• BRIEF
The entries below contain a line with "newarr = [0] * 8" and a line with "-- stated objective: faster". Retype exactly everything from the first down to the second, both included, and nothing else.
═════ GIVEN RECORDS ═════
-- pv_equiv track=rewrite | github.com/nguyenvothuan/C-Hashtag-Algorithm | LeetCodePython/sol_misc.py | prisonAfterNDaysTrash
-- ===== SOURCE A (Python) =====
-- from typing import List, Tuple
--
-- def prisonAfterNDaysTrash(cells: List[int], n: int) -> List[int]:
--     def hash(arr):
--         s = ''.join([str(e) for e in arr])
--         return s
--
--     def update(arr):
--         newarr = [0] * 8
--         for i in range(1, 7):
--             newarr[i] = 1 if arr[i - 1] == arr[i + 1] else 0
--         return newarr
--
--     d = dict()
--     for _ in range(n):
--         hashed = hash(cells)
--         if hashed in d.keys():
--             cells = d[hashed]
--         else:
--             cells = update(cells)
--             d.setdefault(hashed, cells)
--     return cells
-- ===== SOURCE B (Python) =====
-- def prisonAfterNDaysTrash(cells, n):
--     # The day-transition is a function of the 8-cell state alone; every state
--     # reachable after one step has both border cells 0, and all such states
--     # cycle with period dividing 14.  So take one step, then only
--     # (n - 1) % 14 more -- O(1) instead of A's O(n) loop with a memo dict.
--     if n <= 0:
--         return cells
--     def step(a):
--         return [0] + [1 if a[i - 1] == a[i + 1] else 0 for i in range(1, 7)] + [0]
--     cells = step(cells)
--     for _ in range((n - 1) % 14):
--         cells = step(cells)
--     return cells
-- ===== Notes on version B (the rewrite author's own statement) =====
-- stated objective: faster
-- what changed: B replaces A's n-iteration loop with a string-keyed memo dict by the closed-form cycle length: one step into the period-14 cycle, then (n-1) % 14 further steps, at most 14 updates total.
import Mathlib
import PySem

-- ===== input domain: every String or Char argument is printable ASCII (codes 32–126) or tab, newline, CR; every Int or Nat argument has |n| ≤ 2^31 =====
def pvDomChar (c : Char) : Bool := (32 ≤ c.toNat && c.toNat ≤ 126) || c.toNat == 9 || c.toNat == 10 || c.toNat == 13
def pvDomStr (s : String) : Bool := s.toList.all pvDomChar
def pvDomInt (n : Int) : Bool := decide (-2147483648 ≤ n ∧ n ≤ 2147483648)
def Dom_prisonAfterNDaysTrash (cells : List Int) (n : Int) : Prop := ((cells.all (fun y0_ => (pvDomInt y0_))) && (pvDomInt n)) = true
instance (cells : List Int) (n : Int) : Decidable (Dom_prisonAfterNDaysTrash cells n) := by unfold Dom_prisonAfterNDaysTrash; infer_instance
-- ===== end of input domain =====

-- B replaces A's n-iteration loop (with its string-keyed memo dict) by the closed-form
-- cycle length: one step into the period-14 cycle, then (n-1) % 14 further steps (faster).


-- ===== PORT A =====
-- hash(arr) = ''.join([str(e) for e in arr])
def pvHash (arr : List Int) : String :=
  PySem.Str.join "" (arr.map (fun e => PySem.Int.toStr e))

-- update(arr): newarr = [0]*8; for i in range(1,7): newarr[i] = 1 if arr[i-1]==arr[i+1] else 0
-- (arr[i-1]/arr[i+1] via pyGet?; .getD 0 is unreachable under Pre_, where all indices are in range)
def pvUpdate (arr : List Int) : List Int :=
  (PySem.List.pyRange 1 7 1).foldl
    (fun newarr i =>
      PySem.List.pySetD newarr i
        (if (PySem.List.pyGet? arr (i - 1)).getD 0 = (PySem.List.pyGet? arr (i + 1)).getD 0
         then (1 : Int) else 0))
    (List.replicate 8 (0 : Int))

-- one iteration of A's loop body over the state (cells, d)
def pvBodyA (st : List Int × PySem.Dict String (List Int)) :
    List Int × PySem.Dict String (List Int) :=
  let hashed := pvHash st.1
  match st.2.get? hashed with
  | some v => (v, st.2)
  | none =>
    let c := pvUpdate st.1
    (c, st.2.setdefault hashed c)

def prisonAfterNDaysTrash (cells : List Int) (n : Int) : List Int :=
  ((PySem.List.pyRange 0 n 1).foldl (fun st _ => pvBodyA st)
      (cells, (PySem.Dict.empty : PySem.Dict String (List Int)))).1

-- ===== PORT B =====
-- step(a) = [0] + [1 if a[i-1]==a[i+1] else 0 for i in range(1,7)] + [0]
def pvStep (a : List Int) : List Int :=
  [0] ++ (PySem.List.pyRange 1 7 1).map
      (fun i => if (PySem.List.pyGet? a (i - 1)).getD 0 = (PySem.List.pyGet? a (i + 1)).getD 0
                then (1 : Int) else 0)
    ++ [0]
-- pv_equiv track=rewrite | github.com/Ishapatil010204/Drug-target-binding | src/app.py | smiles_to_features
-- ===== SOURCE A (Python) =====
-- def smiles_to_features(smiles):
--     """Convert SMILES to 17 numerical features"""
--     features = []
--     features.append(len(smiles)) # Length
--     features.append(smiles.count('C')) # Carbons
--     features.append(smiles.count('O')) # Oxygens
--     features.append(smiles.count('N')) # Nitrogens
--     features.append(smiles.count('S')) # Sulfurs
--     features.append(smiles.count('P')) # Phosphorus
--     features.append(smiles.count('=')) # Double bonds
--     features.append(smiles.count('#')) # Triple bonds
--     features.append(smiles.count('(')) # Branches
--     features.append(smiles.count('[')) # Atoms in brackets
--     features.append(smiles.count('@')) # Chirality
--
--     for i in range(1, 7):
--         features.append(smiles.count(str(i)))
--
--     return features
-- ===== SOURCE B (Python) =====
-- def smiles_to_features(smiles):
--     """Convert SMILES to 17 numerical features.
--     Single pass: each character contributes a 17-dim one-hot vector
--     (slot 0 = length, slots 1..16 = the tracked symbols), and the
--     feature vector is the elementwise sum of those contributions."""
--     symbols = "CONSP=#([@123456"
--     feats = [0] * 17
--     for ch in smiles:
--         onehot = [1] + [1 if ch == s else 0 for s in symbols]
--         feats = [a + b for a, b in zip(feats, onehot)]
--     return feats
-- ===== Notes on version B (the rewrite author's own statement) =====
-- stated objective: alternative
-- what changed: Replaces A's 17 independent str.count scans with a single left-to-right pass that sums, elementwise, a 17-dimensional one-hot contribution vector per character (slot 0 always 1 for the length, slots 1..16 one-hot over the tracked symbols).
import Mathlib
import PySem

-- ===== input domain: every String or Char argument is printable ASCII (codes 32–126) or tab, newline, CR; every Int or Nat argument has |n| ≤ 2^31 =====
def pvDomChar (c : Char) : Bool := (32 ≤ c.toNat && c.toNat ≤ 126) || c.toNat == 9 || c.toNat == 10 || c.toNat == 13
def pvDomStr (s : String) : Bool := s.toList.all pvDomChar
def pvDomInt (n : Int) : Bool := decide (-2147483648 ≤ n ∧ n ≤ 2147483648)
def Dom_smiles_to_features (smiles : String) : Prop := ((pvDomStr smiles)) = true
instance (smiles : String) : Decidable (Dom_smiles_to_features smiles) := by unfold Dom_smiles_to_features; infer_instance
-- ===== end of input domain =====

-- B replaces A's 17 separate str.count scans by one pass summing per-character
-- 17-dim one-hot contribution vectors (alternative decomposition, same cost).


-- ===== PORT A =====
def smiles_to_features (smiles : String) : List Int :=
  let features : List Int := []
  let features := features ++ [(PySem.Str.len smiles : Int)]       -- Length
  let features := features ++ [(PySem.Str.count smiles "C" : Int)] -- Carbons
  let features := features ++ [(PySem.Str.count smiles "O" : Int)] -- Oxygens
  let features := features ++ [(PySem.Str.count smiles "N" : Int)] -- Nitrogens
  let features := features ++ [(PySem.Str.count smiles "S" : Int)] -- Sulfurs
  let features := features ++ [(PySem.Str.count smiles "P" : Int)] -- Phosphorus
  let features := features ++ [(PySem.Str.count smiles "=" : Int)] -- Double bonds
  let features := features ++ [(PySem.Str.count smiles "#" : Int)] -- Triple bonds
  let features := features ++ [(PySem.Str.count smiles "(" : Int)] -- Branches
  let features := features ++ [(PySem.Str.count smiles "[" : Int)] -- Atoms in brackets
  let features := features ++ [(PySem.Str.count smiles "@" : Int)] -- Chirality
  (PySem.List.pyRange 1 7 1).foldl
    (fun fs i => fs ++ [(PySem.Str.count smiles (PySem.Int.toStr i) : Int)]) features

-- ===== PORT B =====
-- one-hot contribution vector of a single character
def pvOneHot (ch : Char) : List Int :=
  1 :: (['C','O','N','S','P','=','#','(','[','@','1','2','3','4','5','6'].map
          (fun s => if ch = s then (1 : Int) else 0))

def smiles_to_features_alt (smiles : String) : List Int :=
  smiles.toList.foldl
    (fun feats ch => (feats.zip (pvOneHot ch)).map (fun p => p.1 + p.2))
    (List.replicate 17 0)

-- ===== PRECONDITION & SPEC =====
def Spec_smiles_to_features (smiles : String) (out : List Int) : Prop := out = smiles_to_features_alt smiles
instance (smiles : String) (out : List Int) : Decidable (Spec_smiles_to_features smiles out) := by unfold Spec_smiles_to_features; infer_instance

-- ===== CLAIM =====
def Claim_equal_smiles_to_features : Prop := ∀ (smiles : String), Dom_smiles_to_features smiles → Spec_smiles_to_features smiles (smiles_to_features smiles)

-- ===== LEMMAS AND PROOFS =====

-- For a single-character pattern, Python's str.count is plain character counting.
theorem count_go_singleton (c : Char) : ∀ (l : List Char) (acc : Nat),
    PySem.Chars.count.go [c] l.length l acc = acc + l.count c := by
  intro l
  induction l with
  | nil => intro acc; simp [PySem.Chars.count.go]
  | cons h t ih =>
    intro acc
    by_cases hc : c = h
    · subst hc
      simp [PySem.Chars.count.go, List.isPrefixOf, ih]
      omega
    · simp [PySem.Chars.count.go, List.isPrefixOf, hc, ih, Ne.symm hc]

theorem count_singleton (s : List Char) (c : Char) :
    PySem.Chars.count s [c] = s.count c := by
  simp [PySem.Chars.count, count_go_singleton]

theorem str_count_char (s : String) (c : Char) :
    PySem.Str.count s (String.ofList [c]) = s.toList.count c := by
  rw [PySem.Str.count_eq]; simp [count_singleton]

-- The fold of one-hot vectors, characterised slot by slot.
theorem onehot_fold (l : List Char) :
    ∀ a0 a1 a2 a3 a4 a5 a6 a7 a8 a9 a10 a11 a12 a13 a14 a15 a16 : Int,
    l.foldl (fun feats ch => (feats.zip (pvOneHot ch)).map (fun p => p.1 + p.2))
      [a0,a1,a2,a3,a4,a5,a6,a7,a8,a9,a10,a11,a12,a13,a14,a15,a16]
    = [a0 + l.length, a1 + l.count 'C', a2 + l.count 'O', a3 + l.count 'N',
       a4 + l.count 'S', a5 + l.count 'P', a6 + l.count '=', a7 + l.count '#',
       a8 + l.count '(', a9 + l.count '[', a10 + l.count '@', a11 + l.count '1',
       a12 + l.count '2', a13 + l.count '3', a14 + l.count '4', a15 + l.count '5',
       a16 + l.count '6'] := by
  induction l with
  | nil => intros; simp
  | cons h t ih =>
    intros
    rw [List.foldl_cons]
    have hstep : ∀ b0 b1 b2 b3 b4 b5 b6 b7 b8 b9 b10 b11 b12 b13 b14 b15 b16 : Int,
        (([b0,b1,b2,b3,b4,b5,b6,b7,b8,b9,b10,b11,b12,b13,b14,b15,b16].zip
            (pvOneHot h)).map (fun p => p.1 + p.2))
        = [b0 + 1, b1 + ite (h = 'C') 1 0, b2 + ite (h = 'O') 1 0,
           b3 + ite (h = 'N') 1 0, b4 + ite (h = 'S') 1 0, b5 + ite (h = 'P') 1 0,
           b6 + ite (h = '=') 1 0, b7 + ite (h = '#') 1 0, b8 + ite (h = '(') 1 0,
           b9 + ite (h = '[') 1 0, b10 + ite (h = '@') 1 0, b11 + ite (h = '1') 1 0,
           b12 + ite (h = '2') 1 0, b13 + ite (h = '3') 1 0, b14 + ite (h = '4') 1 0,
           b15 + ite (h = '5') 1 0, b16 + ite (h = '6') 1 0] := by
      intros; simp [pvOneHot]
    rw [hstep, ih]
    simp only [List.count_cons, List.length_cons, beq_iff_eq, List.cons.injEq]
    refine ⟨?_,?_,?_,?_,?_,?_,?_,?_,?_,?_,?_,?_,?_,?_,?_,?_,?_,trivial⟩ <;>
      push_cast <;> ring

-- ===== VERDICT =====
theorem smiles_to_features_spec : Claim_equal_smiles_to_features := by
  intro smiles _
  unfold Spec_smiles_to_features smiles_to_features smiles_to_features_alt
  have hr : PySem.List.pyRange 1 7 1 = [1, 2, 3, 4, 5, 6] := by decide
  have hrep : (List.replicate 17 (0:Int))
      = [0,0,0,0,0,0,0,0,0,0,0,0,0,0,0,0,0] := by decide
  simp only [hr, hrep, List.foldl, onehot_fold]
  have hc : ∀ c : Char, (PySem.Str.count smiles (String.ofList [c]) : Int)
      = (smiles.toList.count c : Int) := fun c => by rw [str_count_char]
  simp only [show ("C" : String) = String.ofList ['C'] from rfl,
    show ("O" : String) = String.ofList ['O'] from rfl,
    show ("N" : String) = String.ofList ['N'] from rfl,
    show ("S" : String) = String.ofList ['S'] from rfl,
    show ("P" : String) = String.ofList ['P'] from rfl,
    show ("=" : String) = String.ofList ['='] from rfl,
    show ("#" : String) = String.ofList ['#'] from rfl,
    show ("(" : String) = String.ofList ['('] from rfl,
    show ("[" : String) = String.ofList ['['] from rfl,
    show ("@" : String) = String.ofList ['@'] from rfl,
    show PySem.Int.toStr 1 = String.ofList ['1'] from rfl,
    show PySem.Int.toStr 2 = String.ofList ['2'] from rfl,
    show PySem.Int.toStr 3 = String.ofList ['3'] from rfl,
    show PySem.Int.toStr 4 = String.ofList ['4'] from rfl,
    show PySem.Int.toStr 5 = String.ofList ['5'] from rfl,
    show PySem.Int.toStr 6 = String.ofList ['6'] from rfl,
    hc, PySem.Str.len_eq]
  simp [String.length_toList]
lemma pvCsplit (i t s : Nat) (ht : t.testBit i = false) :
    pvC (i + 1) t s = (pvC i t s || pvC i (t ^^^ 2 ^ i) s) := by
  apply Bool.eq_iff_iff.mpr
  simp only [Bool.or_eq_true]
  rw [pvC_testBit, pvC_testBit, pvC_testBit]
  constructor
  · rintro ⟨h1, h2⟩
    cases hs : s.testBit i
    · left
      refine ⟨h1, fun b hb => ?_⟩
      rcases Nat.eq_or_lt_of_le hb with rfl | h
      · rw [hs, ht]
      · exact h2 b (by omega)
    · right
      refine ⟨fun b hb => ?_, fun b hb => ?_⟩
      · rw [pvXorBit] at hb
        by_cases hbi : b = i
        · subst hbi; exact hs
        · rw [if_neg hbi] at hb; exact h1 b hb
      · rw [pvXorBit]
        by_cases hbi : b = i
        · subst hbi; simp [ht, hs]
        · rw [if_neg hbi]; exact h2 b (by omega)
  · rintro (⟨h1, h2⟩ | ⟨h1, h2⟩)
    · exact ⟨h1, fun b hb => h2 b (by omega)⟩
    · constructor
      · intro b hb
        apply h1
        rw [pvXorBit]
        by_cases hbi : b = i
        · subst hbi; rw [ht] at hb; cases hb
        · rw [if_neg hbi]; exact hb
      · intro b hb
        have h4 := h2 b (by omega)
        rwa [pvXorBit, if_neg (by omega)] at h4

lemma pvCdisj (i t s : Nat) (ht : t.testBit i = false) :
    ¬(pvC i t s = true ∧ pvC i (t ^^^ 2 ^ i) s = true) := by
  rintro ⟨h1, h2⟩
  rw [pvC_testBit] at h1 h2
  have a := h1.2 i (le_refl i)
  have b := h2.2 i (le_refl i)
  rw [pvXorBit, if_pos rfl, ht] at b
  rw [ht] at a
  rw [a] at b
  cases b

lemma pvSumSplit (p q : Nat → Bool) (f : Nat → Int) :
    ∀ (l : List Nat), (∀ x ∈ l, ¬(p x = true ∧ q x = true)) →
      ((l.filter (fun x => p x || q x)).map f).sum
        = ((l.filter p).map f).sum + ((l.filter q).map f).sum := by
  intro l
  induction l with
  | nil => simp
  | cons a l ih =>
    intro h
    have hd := h a List.mem_cons_self
    have ih' := ih (fun x hx => h x (List.mem_cons_of_mem _ hx))
    cases hp : p a
    · cases hq : q a
      · simp [hp, hq, ih']
      · simp [hp, hq, ih']; try ring
    · cases hq : q a
      · simp [hp, hq, ih']; try ring
      · exact absurd ⟨hp, hq⟩ hd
═════
• ANSWER SECTION
--         newarr = [0] * 8
--         for i in range(1, 7):
--             newarr[i] = 1 if arr[i - 1] == arr[i + 1] else 0
--         return newarr
--
--     d = dict()
--     for _ in range(n):
--         hashed = hash(cells)
--         if hashed in d.keys():
--             cells = d[hashed]
--         else:
--             cells = update(cells)
--             d.setdefault(hashed, cells)
--     return cells
-- ===== SOURCE B (Python) =====
-- def prisonAfterNDaysTrash(cells, n):
--     # The day-transition is a function of the 8-cell state alone; every state
--     # reachable after one step has both border cells 0, and all such states
--     # cycle with period dividing 14.  So take one step, then only
--     # (n - 1) % 14 more -- O(1) instead of A's O(n) loop with a memo dict.
--     if n <= 0:
--         return cells
--     def step(a):
--         return [0] + [1 if a[i - 1] == a[i + 1] else 0 for i in range(1, 7)] + [0]
--     cells = step(cells)
--     for _ in range((n - 1) % 14):
--         cells = step(cells)
--     return cells
-- ===== Notes on version B (the rewrite author's own statement) =====
-- stated objective: faster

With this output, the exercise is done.